Internal Port tells the router exactly where to send Plex traffic on the LAN. You made a note of this port while setting up the Plex server. The default is 32400.
Protocol dictates what kind of traffic is allowed to be forwarded. Set it to ‘TCP’ or ‘Both,’ but only TCP is needed.
Device IP specifies your Plex server’s static IP address. You made a note of this number while setting up your Plex server.
The Enabled check box allows you to turn port forwarding for Plex on and off. Make sure it’s on.
When you’re finished, click the OK button and exit the web interface for your router.
Setting up your VPN
Now that the router has been set to forward the proper port, you can configure your VPN.
IPVanish is a paid VPN service with with server locations all over the world.
We strongly recommend it for anyone who needs to be able to browse the web anonymously, and do it without slowdowns or complicated config files associated with many VPNs. IPVanish is one of the few VPNs that doesn’t keep any form of log files so your activity is truly private and you won’t have to worry about your ISP or others spying on your online activity.
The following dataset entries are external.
-- B replaces A's four if/elif chains plus a post-hoc chained str.replace LaTeX pass by
-- lookup tables and one shared helper emitting table and '$...$' plot entries directly (objective: simpler).

-- ===== PORT A =====
def create_str_plot (method : String) (options : List (String × String)) (K : Int) : List String × List String :=
  let d : PySem.Dict String String := PySem.Dict.mk options
  let str0 : List String := (PySem.List.pyRange 1 (K+1)).map
    (fun i => String.ofList ("beta_{".toList ++ PySem.Int.toChars i ++ "}".toList))
  let str1 : List String :=
    if method = "bma" then
      -- d.get? "VAR" = none means Python raises KeyError here: such inputs are excluded by Pre_
      let s1 :=
        if d.get? "VAR" = some "1" then str0 ++ ["sigma"]
        else if d.get? "VAR" = some "2" then str0 ++ (PySem.List.pyRange 1 (K+1)).map
          (fun i => String.ofList ("sigma_{".toList ++ PySem.Int.toChars i ++ "}".toList))
        else if d.get? "VAR" = some "3" then str0 ++ ["c"]
        else if d.get? "VAR" = some "4" then str0 ++ (PySem.List.pyRange 1 (K+1)).map
          (fun i => String.ofList ("c_{".toList ++ PySem.Int.toChars i ++ "}".toList))
        else str0
      -- d.get? "PDF"/"TAU" = none likewise raise KeyError in Python: excluded by Pre_
      if d.get? "PDF" = some "gen_normal" ∨ d.get? "PDF" = some "gev" ∨ d.get? "PDF" = some "gpareto" then
        if d.get? "PDF" = some "gen_normal" then
          if d.get? "TAU" = some "1" then s1 ++ ["tau"]
          else if d.get? "TAU" = some "2" then s1 ++ (PySem.List.pyRange 1 (K+1)).map
            (fun i => String.ofList ("tau_{".toList ++ PySem.Int.toChars i ++ "}".toList))
          else s1
        else if d.get? "PDF" = some "gev" then
          if d.get? "TAU" = some "1" then s1 ++ ["xi"]
          else if d.get? "TAU" = some "2" then s1 ++ (PySem.List.pyRange 1 (K+1)).map
            (fun i => String.ofList ("xi_{".toList ++ PySem.Int.toChars i ++ "}".toList))
          else s1
        else
          if d.get? "TAU" = some "1" then s1 ++ ["k"]
          else if d.get? "TAU" = some "2" then s1 ++ (PySem.List.pyRange 1 (K+1)).map
            (fun i => String.ofList ("k_{".toList ++ PySem.Int.toChars i ++ "}".toList))
          else s1
      else s1
    else str0
  let plot1 := str1.map (fun s =>
    PySem.Str.replace (PySem.Str.replace (PySem.Str.replace (PySem.Str.replace s "beta" "\\beta")
      "sigma" "\\sigma") "tau" "\\tau") "xi" "\\xi")
  let plot2 := plot1.map (fun item => String.ofList ('$' :: item.toList ++ ['$']))
  (str1, plot2)
-- pv_equiv track=rewrite | github.com/farhannadim311/sat | lab.py | no_oversubscribed_rooms
-- ===== SOURCE A (Python) =====
-- def combine(lst, k, start=0, path=None, result=None):
--     """
--     Recursively generate all combinations of k elements from lst.
--     """
--     if path is None:
--         path = []
--     if result is None:
--         result = []
--
--     if len(path) == k:
--         result.append(path[:])
--         return result
--
--     for i in range(start, len(lst)):
--         path.append(lst[i])
--         combine(lst, k, i + 1, path, result)
--         path.pop()
--
--     return result
--
-- def no_oversubscribed_rooms(students_preferences, room_capacities):
--     """
--     Generate CNF formula to ensure no room has more students than its capacity.
--
--     Args:
--         students (list[str]): List of all student names.
--         room_capacities (dict[str, int]): Mapping from room names to their capacities.
--
--     Returns:
--         list[list[tuple[str, bool]]]: CNF clauses, each preventing c+1 students from sharing a room.
--     """
--     cnf = []
--     total_students = len(students_preferences)
--     students = list(students_preferences.keys())
--     for room in room_capacities:
--         cap = room_capacities[room]
--         if cap >= total_students:
--             continue
--         student_groups = combine(students, cap + 1)
--         for group in student_groups:
--             clause = []
--             for student in group:
--                 clause.append((student + "_" + room, False))
--             cnf.append(clause)
--     return cnf
-- ===== SOURCE B (Python) =====
-- def _groups(students, k):
--     """All k-element combinations of students, in lexicographic index order,
--     generated iteratively by advancing an index vector."""
--     n = len(students)
--     if k < 0 or k > n:
--         return []
--     idx = list(range(k))
--     out = []
--     while True:
--         out.append([students[j] for j in idx])
--         i = k - 1
--         while i >= 0 and idx[i] == n - k + i:
--             i -= 1
--         if i < 0:
--             return out
--         idx[i] += 1
--         for j in range(i + 1, k):
--             idx[j] = idx[j - 1] + 1
--
--
-- def no_oversubscribed_rooms(students_preferences, room_capacities):
--     students = list(students_preferences)
--     n = len(students)
--     cnf = []
--     for room in room_capacities:
--         cap = room_capacities[room]
--         if cap >= n:
--             continue
--         cnf.extend([(s + "_" + room, False) for s in group]
--                    for group in _groups(students, cap + 1))
--     return cnf
-- ===== Notes on version B (the rewrite author's own statement) =====
-- stated objective: alternative
-- what changed: The recursive backtracking generator `combine` (shared mutable path with append/pop and a recursive index loop) is replaced by an iterative index-vector generator that repeatedly emits the current group and advances the rightmost incrementable index, resetting the suffix to consecutive values; the outer room loop, the cap >= total skip and the clause format are kept.
import Mathlib
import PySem

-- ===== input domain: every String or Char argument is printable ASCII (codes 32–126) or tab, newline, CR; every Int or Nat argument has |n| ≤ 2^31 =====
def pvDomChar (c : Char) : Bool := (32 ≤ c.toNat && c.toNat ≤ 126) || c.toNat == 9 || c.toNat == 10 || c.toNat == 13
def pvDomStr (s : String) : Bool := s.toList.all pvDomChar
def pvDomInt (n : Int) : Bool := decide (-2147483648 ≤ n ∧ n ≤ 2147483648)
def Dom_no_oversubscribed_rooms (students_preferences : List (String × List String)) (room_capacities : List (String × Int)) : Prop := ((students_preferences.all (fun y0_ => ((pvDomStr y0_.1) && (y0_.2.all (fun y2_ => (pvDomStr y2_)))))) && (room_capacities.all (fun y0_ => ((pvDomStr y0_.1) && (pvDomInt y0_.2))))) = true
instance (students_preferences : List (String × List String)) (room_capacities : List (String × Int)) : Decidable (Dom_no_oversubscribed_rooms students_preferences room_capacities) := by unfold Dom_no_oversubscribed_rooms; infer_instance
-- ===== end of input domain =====

-- B replaces A's recursive backtracking combination generator by an iterative
-- index-vector generator (emit group, advance rightmost incrementable index,
-- reset the suffix to consecutive values); same values, same clause order.

-- ===== PORT A =====
-- `combine(lst, k, start, path, result)`: the `for i in range(start, len(lst))`
-- loop with a recursive call per iteration.  The loop is transliterated as a
-- structural recursion on a fuel counter `m` (= an upper bound on the remaining
-- iterations, a totality guard only); each iteration performs the recursive
-- call's body (the `len(path) == k` test, then the nested loop) and continues;
-- `path`/`result` are threaded as the same values (`path[:]` append = `result ++ [path]`).
def combineLoop (lst : List String) (k : Int) : Nat → Nat → List String → List (List String) → List (List String)
  | 0, _, _, result => result
  | m + 1, i, path, result =>
    if i < lst.length then
      combineLoop lst k m (i + 1) path
        (if ((path ++ [lst.getD i ""]).length : Int) = k then result ++ [path ++ [lst.getD i ""]]
         else combineLoop lst k m (i + 1) (path ++ [lst.getD i ""]) result)
    else result

def combine (lst : List String) (k : Int) : List (List String) :=
  if (((([] : List String)).length : Int)) = k then [] ++ [([] : List String)]
  else combineLoop lst k lst.length 0 [] []
-- pv_equiv track=rewrite | github.com/inorrr/Project-Connection-between-COVID-and-Crime | analysis_3.py | month_interval
-- ===== SOURCE A (Python) =====
-- def month_interval(year: int, month: int) -> list[tuple[int, int]]:
--     """
--     returns a list of a 9 month interval centered at
--     the given month and year
--
--     Preconditions:
--         - 2019 <= year <= 2021
--         - 1 <= month <= 12
--
--     >>> year = 2020
--     >>> month = 8
--     >>> month_interval(year, month)
--     [(2020, 4), (2020, 5), (2020, 6), (2020, 7), (2020, 8), (2020, 9), \
--     (2020, 10),(2020, 11), (2020, 12)]
--     """
--     lst = [(year, month)]
--
--     for x in range(1, 5):
--         if month - x >= 1:
--             lst.insert(0, (year, month - x))
--         else:
--             lst.insert(0, (year - 1, month - x + 12))
--
--     for x in range(1, 5):
--         if month + x <= 12:
--             lst.append((year, month + x))
--         else:
--             lst.append((year + 1, (month + x) % 12))
--
--     return lst
-- ===== SOURCE B (Python) =====
-- def month_interval(year: int, month: int) -> list[tuple[int, int]]:
--     # split points instead of per-element branching: k prefix months wrap back,
--     # j suffix months wrap forward; build three homogeneous segments
--     k = min(4, max(0, 5 - month))
--     j = min(4, max(0, month - 8))
--     out = [(year - 1, m + 12) for m in range(month - 4, month - 4 + k)]
--     out += [(year, m) for m in range(month - 4 + k, month + 5 - j)]
--     out += [(year + 1, m % 12) for m in range(month + 5 - j, month + 5)]
--     return out
-- ===== Notes on version B (the rewrite author's own statement) =====
-- stated objective: alternative
-- what changed: Replaces A's two accumulator loops with per-element >=1/<=12 wrap branches (insert(0) front-building, then appending) by computing the two wrap counts up front (k = min(4, max(0, 5-month)), j = min(4, max(0, month-8))) and concatenating three homogeneous branch-free segments over month ranges.
import Mathlib
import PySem

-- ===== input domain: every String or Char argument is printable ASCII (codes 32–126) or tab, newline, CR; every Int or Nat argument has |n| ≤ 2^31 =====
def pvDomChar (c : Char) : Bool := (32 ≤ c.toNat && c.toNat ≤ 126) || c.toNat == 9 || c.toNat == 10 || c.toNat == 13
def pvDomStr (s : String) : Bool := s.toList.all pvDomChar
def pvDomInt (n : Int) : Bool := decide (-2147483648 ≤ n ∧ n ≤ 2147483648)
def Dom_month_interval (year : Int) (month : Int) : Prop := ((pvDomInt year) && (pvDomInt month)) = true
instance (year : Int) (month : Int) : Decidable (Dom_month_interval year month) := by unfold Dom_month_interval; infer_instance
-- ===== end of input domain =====
-- pv_equiv track=rewrite | github.com/kiratut/v4 | scripts/convert_md_to_excel.py | _find_unescaped_colon
-- ===== SOURCE A (Python) =====
-- def _find_unescaped_colon(line):
--     bs = 0
--     for i, ch in enumerate(line):
--         if ch == "\\":
--             bs += 1
--             continue
--         if ch == ":" and (bs % 2 == 0):
--             return i
--         bs = 0
--     return -1
-- ===== SOURCE B (Python) =====
-- def _find_unescaped_colon(line):
--     start = 0
--     while True:
--         idx = line.find(":", start)
--         if idx == -1:
--             return -1
--         j = idx - 1
--         bs = 0
--         while j >= 0 and line[j] == "\\":
--             bs += 1
--             j -= 1
--         if bs % 2 == 0:
--             return idx
--         start = idx + 1
-- ===== Notes on version B (the rewrite author's own statement) =====
-- stated objective: alternative
-- what changed: Replaces the single forward character scan with a running backslash counter by repeated str.find(':', start) jumps plus a backward count of the consecutive backslash run before each found colon.
import Mathlib
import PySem

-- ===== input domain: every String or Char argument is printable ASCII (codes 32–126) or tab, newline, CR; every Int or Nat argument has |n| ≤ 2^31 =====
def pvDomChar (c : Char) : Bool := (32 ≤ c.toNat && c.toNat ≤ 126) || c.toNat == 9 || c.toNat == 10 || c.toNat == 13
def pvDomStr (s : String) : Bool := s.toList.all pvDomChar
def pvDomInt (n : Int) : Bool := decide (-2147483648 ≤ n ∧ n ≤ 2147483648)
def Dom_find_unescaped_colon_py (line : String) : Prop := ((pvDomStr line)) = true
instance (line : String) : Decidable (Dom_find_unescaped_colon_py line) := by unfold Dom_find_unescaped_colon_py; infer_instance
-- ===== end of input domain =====

-- B replaces A's forward scan with repeated find(':', start) jumps and a backward
-- count of the consecutive backslash run before each found colon (objective: alternative).

-- ===== PORT A =====
-- A's loop: enumerate with running count bs of the current consecutive-backslash run.
def pvAuxA : List Char → Nat → Nat → Int
  | [], _, _ => -1
  | ch :: rest, i, bs =>
    if ch = '\\' then pvAuxA rest (i + 1) (bs + 1)
    else if ch = ':' ∧ bs % 2 = 0 then (i : Int)
    else pvAuxA rest (i + 1) 0

def find_unescaped_colon_py (line : String) : Int := pvAuxA line.toList 0 0

-- ===== PORT B =====
-- line.find(':', i): index of the first ':' at position ≥ i, or none.
def pvFindFrom (cs : List Char) (i : Nat) : Option Nat :=
  if h : i < cs.length then
    if cs[i] = ':' then some i else pvFindFrom cs (i + 1)
  else none
termination_by cs.length - i

-- pvBsRun cs idx: length of the run of consecutive '\' immediately before index idx
-- (B's inner backward while loop, counted from the top index downward).
def pvBsRun (cs : List Char) : Nat → Nat
  | 0 => 0
  | j + 1 => if cs.getD j ' ' = '\\' then pvBsRun cs j + 1 else 0

-- B's outer `while True` loop; fuel only makes the recursion structurally total.
def pvAuxB (cs : List Char) (start : Nat) : Nat → Int
  | 0 => -1
  | fuel + 1 =>
    match pvFindFrom cs start with
    | none => -1
    | some idx => if pvBsRun cs idx % 2 = 0 then (idx : Int) else pvAuxB cs (idx + 1) fuel

def find_unescaped_colon_py_alt (line : String) : Int :=
  pvAuxB line.toList 0 (line.toList.length + 1)

-- ===== PRECONDITION & SPEC =====
def Spec_find_unescaped_colon_py (line : String) (out : Int) : Prop := out = find_unescaped_colon_py_alt line
instance (line : String) (out : Int) : Decidable (Spec_find_unescaped_colon_py line out) := by unfold Spec_find_unescaped_colon_py; infer_instance

-- ===== CLAIM (what is proved, stated in full; the proofs are below) =====
def Claim_equal_find_unescaped_colon_py : Prop := ∀ (line : String), Dom_find_unescaped_colon_py line → Spec_find_unescaped_colon_py line (find_unescaped_colon_py line)

-- ===== LEMMAS AND PROOFS =====

-- Common characterization: first index ≥ i holding ':' preceded by an even backslash run.
def pvSpec (cs : List Char) (i : Nat) : Int :=
  if h : i < cs.length then
    if cs[i] = ':' ∧ pvBsRun cs i % 2 = 0 then (i : Int) else pvSpec cs (i + 1)
  else -1
termination_by cs.length - i

lemma pvBsRun_succ (cs : List Char) (i : Nat) (h : i < cs.length) :
    pvBsRun cs (i + 1) = if cs[i] = '\\' then pvBsRun cs i + 1 else 0 := by
  simp [pvBsRun, List.getD_eq_getElem?_getD, h]

lemma lemA : ∀ n cs i, cs.length - i ≤ n →
    pvAuxA (cs.drop i) i (pvBsRun cs i) = pvSpec cs i := by
  intro n
  induction n with
  | zero =>
    intro cs i h
    have hle : cs.length ≤ i := by omega
    rw [List.drop_eq_nil_of_le hle]
    simp [pvAuxA, pvSpec, Nat.not_lt.mpr hle]
  | succ n ih =>
    intro cs i h
    by_cases hi : i < cs.length
    · rw [List.drop_eq_getElem_cons hi]
      rw [pvSpec]
      simp only [hi, dite_true]
      by_cases hbs : cs[i] = '\\'
      · have hc : ¬ (cs[i] = ':' ∧ pvBsRun cs i % 2 = 0) := by
          intro hcon; rw [hcon.1] at hbs; exact absurd hbs (by decide)
        rw [pvAuxA]
        have := ih cs (i + 1) (by omega)
        rw [pvBsRun_succ cs i hi] at this
        simp only [hbs, if_true] at this ⊢
        rw [this]
        simp
      · by_cases hc : cs[i] = ':' ∧ pvBsRun cs i % 2 = 0
        · rw [pvAuxA]; simp [hc]
        · rw [pvAuxA]
          simp only [hbs, if_false, hc, if_false]
          have := ih cs (i + 1) (by omega)
          rwa [pvBsRun_succ cs i hi, if_neg hbs] at this
    · rw [List.drop_eq_nil_of_le (by omega)]
      simp [pvAuxA, pvSpec, hi]

lemma pvFindFrom_none : ∀ n cs i, cs.length - i ≤ n →
    pvFindFrom cs i = none → pvSpec cs i = -1 := by
  intro n
  induction n with
  | zero =>
    intro cs i h _
    rw [pvSpec]; simp [show ¬ i < cs.length by omega]
  | succ n ih =>
    intro cs i h hf
    by_cases hi : i < cs.length
    · rw [pvFindFrom] at hf
      simp only [hi, dite_true] at hf
      by_cases hc : cs[i] = ':'
      · simp [hc] at hf
      · simp only [hc, if_false] at hf
        rw [pvSpec]
        simp only [hi, dite_true, hc, false_and, if_false]
        exact ih cs (i + 1) (by omega) hf
    · rw [pvSpec]; simp [hi]

lemma pvFindFrom_some : ∀ n cs i idx, cs.length - i ≤ n →
    pvFindFrom cs i = some idx →
    i ≤ idx ∧ idx < cs.length ∧ (∃ h : idx < cs.length, cs[idx] = ':') ∧ pvSpec cs i = pvSpec cs idx := by
  intro n
  induction n with
  | zero =>
    intro cs i idx h hf
    rw [pvFindFrom] at hf
    simp [show ¬ i < cs.length by omega] at hf
  | succ n ih =>
    intro cs i idx h hf
    by_cases hi : i < cs.length
    · rw [pvFindFrom] at hf
      simp only [hi, dite_true] at hf
      by_cases hc : cs[i] = ':'
      · simp only [hc, if_true, Option.some.injEq] at hf
        subst hf
        exact ⟨le_refl _, hi, ⟨hi, hc⟩, rfl⟩
      · simp only [hc, if_false] at hf
        obtain ⟨h1, h2, h3, h4⟩ := ih cs (i + 1) idx (by omega) hf
        refine ⟨by omega, h2, h3, ?_⟩
        rw [pvSpec]
        simp only [hi, dite_true, hc, false_and, if_false]
        exact h4
    · rw [pvFindFrom] at hf; simp [hi] at hf

lemma lemB : ∀ fuel cs i, cs.length + 1 - i ≤ fuel →
    pvAuxB cs i fuel = pvSpec cs i := by
  intro fuel
  induction fuel with
  | zero =>
    intro cs i h
    rw [pvSpec]
    simp [pvAuxB, show ¬ i < cs.length by omega]
  | succ n ih =>
    intro cs i h
    rw [pvAuxB]
    cases hf : pvFindFrom cs i with
    | none => rw [pvFindFrom_none cs.length cs i (by omega) hf]
    | some idx =>
      obtain ⟨h1, h2, ⟨hlt, hc⟩, h4⟩ := pvFindFrom_some cs.length cs i idx (by omega) hf
      rw [h4, pvSpec]
      simp only [hlt, dite_true, hc, true_and]
      by_cases hp : pvBsRun cs idx % 2 = 0
      · simp [hp]
      · simp only [hp, if_false]
        exact ih cs (idx + 1) (by omega)

-- ===== VERDICT (by name: the statement is the Claim_ definition above) =====
theorem find_unescaped_colon_py_spec : Claim_equal_find_unescaped_colon_py := by
  intro line _
  unfold Spec_find_unescaped_colon_py find_unescaped_colon_py find_unescaped_colon_py_alt
  have hA := lemA line.toList.length line.toList 0 (by omega)
  have hB := lemB (line.toList.length + 1) line.toList 0 (by omega)
  simp only [List.drop_zero, pvBsRun] at hA
  rw [hA, hB]
theorem pvLtDiv (n L : Nat) (h : 0 < L) : n < (n / L + 1) * L := by
  calc n = L * (n / L) + n % L := (Nat.div_add_mod n L).symm
    _ < L * (n / L) + L := by have := Nat.mod_lt n h; omega
    _ = (n / L + 1) * L := by ring

-- repeat(s, l) is cyclic indexing: element p is s[p % len(s)]
theorem pvRepeat_eq_cyc (s : List Char) (l : Int) (hl : 0 ≤ l) (hs : s ≠ []) :
    pvRepeat s l = (List.range l.toNat).map (fun k => s.getD (k % s.length) ' ') := by
  rw [pvRepeat]
  have hL : 0 < s.length := List.length_pos_iff.mpr hs
  obtain ⟨n, rfl⟩ : ∃ n : Nat, l = (n : Int) := ⟨l.toNat, (Int.toNat_of_nonneg hl).symm⟩
  rw [PySem.List.slice_to_natCast, PySem.List.len_eq, PySem.Int.floordiv_natCast]
  obtain ⟨q, hq⟩ : ∃ q, n / s.length = q := ⟨_, rfl⟩
  rw [hq]
  have hm : (((q : Int) + 1)).toNat = q + 1 := by omega
  rw [PySem.List.pyRepeat, hm]
  have hlen : ((List.replicate (q + 1) s).flatten).length = (q + 1) * s.length := by
    simp [List.length_flatten, Nat.mul_comm]
  have hn : n < (q + 1) * s.length := hq ▸ pvLtDiv n s.length hL
  apply List.ext_getElem
  · simp [hlen]; omega
  · intro k h1 h2
    have hk : k < n := by simpa using h2
    rw [List.getElem_take, List.getElem_map, List.getElem_range,
      ← List.getD_eq_getElem _ ' ']
    exact pvFlattenRep s s.length rfl _ k (by omega)

-- B's comparison loop from position p compares the cyclic tails lexicographically
def pvCyc (s : List Char) (l p : Int) : List Char :=
  (PySem.List.pyRange p l 1).map (fun k => s.getD (k.toNat % s.length) ' ')

theorem pvGetMod (s : List Char) (p : Int) (hp : 0 ≤ p) :
    PySem.List.pyGetD s (PySem.Int.mod p (PySem.List.len s)) ' ' = s.getD (p.toNat % s.length) ' ' := by
  obtain ⟨m, rfl⟩ : ∃ m : Nat, p = (m : Int) := ⟨p.toNat, (Int.toNat_of_nonneg hp).symm⟩
  rw [PySem.List.len_eq, PySem.Int.mod_natCast, PySem.List.pyGetD_natCast]
  simp

theorem pvCyc_cons (s : List Char) (l p : Int) (h : p < l) :
    pvCyc s l p = s.getD (p.toNat % s.length) ' ' :: pvCyc s l (p + 1) := by
  rw [pvCyc, PySem.List.pyRange_one_cons h, List.map_cons, ← pvCyc]

theorem pvLessAux_spec (sa sb : List Char) (l : Int) :
    ∀ (n : Nat) (p : Int), 0 ≤ p → (l - p).toNat = n →
      pvLessAux sa sb l p = decide (pvCyc sa l p < pvCyc sb l p) := by
  intro n
  induction n with
  | zero =>
    intro p hp hn
    rw [pvLessAux, dif_neg (by omega : ¬ p < l)]
    rw [pvCyc, pvCyc, PySem.List.pyRange_one_eq_nil (by omega)]
    simp
  | succ n ih =>
    intro p hp hn
    have hpl : p < l := by omega
    rw [pvLessAux, dif_pos hpl]
    simp only [pvGetMod sa p hp, pvGetMod sb p hp]
    rw [pvCyc_cons sa l p hpl, pvCyc_cons sb l p hpl]
    set ca := sa.getD (p.toNat % sa.length) ' '
    set cb := sb.getD (p.toNat % sb.length) ' '
    by_cases hc : ca = cb
    · rw [if_neg (by simp [hc]), ih (p + 1) (by omega) (by omega)]
      rcases lt_trichotomy (pvCyc sa l (p+1)) (pvCyc sb l (p+1)) with h | h | h <;>
        simp [hc, h]
    · rw [if_pos (by simp [hc])]
      by_cases hlt : ca < cb <;> simp [List.cons_lt_cons_iff, hc, hlt]

theorem pvCyc_zero (s : List Char) (l : Int) (hl : 0 ≤ l) (hs : s ≠ []) :
    pvCyc s l 0 = pvRepeat s l := by
  rw [pvCyc, PySem.List.pyRange_one, List.map_map, pvRepeat_eq_cyc s l hl hs, Int.sub_zero]
  apply List.map_congr_left
  intro k _
  simp

theorem pvLessAux_eq_repeat (sa sb : List Char) (ha : sa ≠ []) (hb : sb ≠ []) (l : Int)
    (hl : 0 ≤ l) : pvLessAux sa sb l 0 = decide (pvRepeat sa l < pvRepeat sb l) := by
  rw [pvLessAux_spec sa sb l (l - 0).toNat 0 le_rfl rfl,
    pvCyc_zero sa l hl ha, pvCyc_zero sb l hl hb]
Reader deal: Save up to 60% on IPVanish plans
If you have config files for another VPN server, you can connect using OpenVPN. We’ll show you how to set up Plex over VPN using both IPVanish and OpenVPN.
Install and configure IPVanish
IPVanish is much easier then OpenVPN to install and configure.
If it’s already installed on your Plex server, you can skip over the installation guide and download Comparitech’s edited version of IPVanish.config right here. Just make sure to save it to the proper place, usually C:\Program Files\IPVanish\OpenVPN\
To install IPVanish, visit this link and click the Download Now button. You will have to be logged in to your account in order to download the IPVanish installation.
Take note of the path, because you’ll need to edit a configuration file where you choose to install IPVanish. The default path in Windows is C:\Program Files\IPVanish and that’s where you should install it.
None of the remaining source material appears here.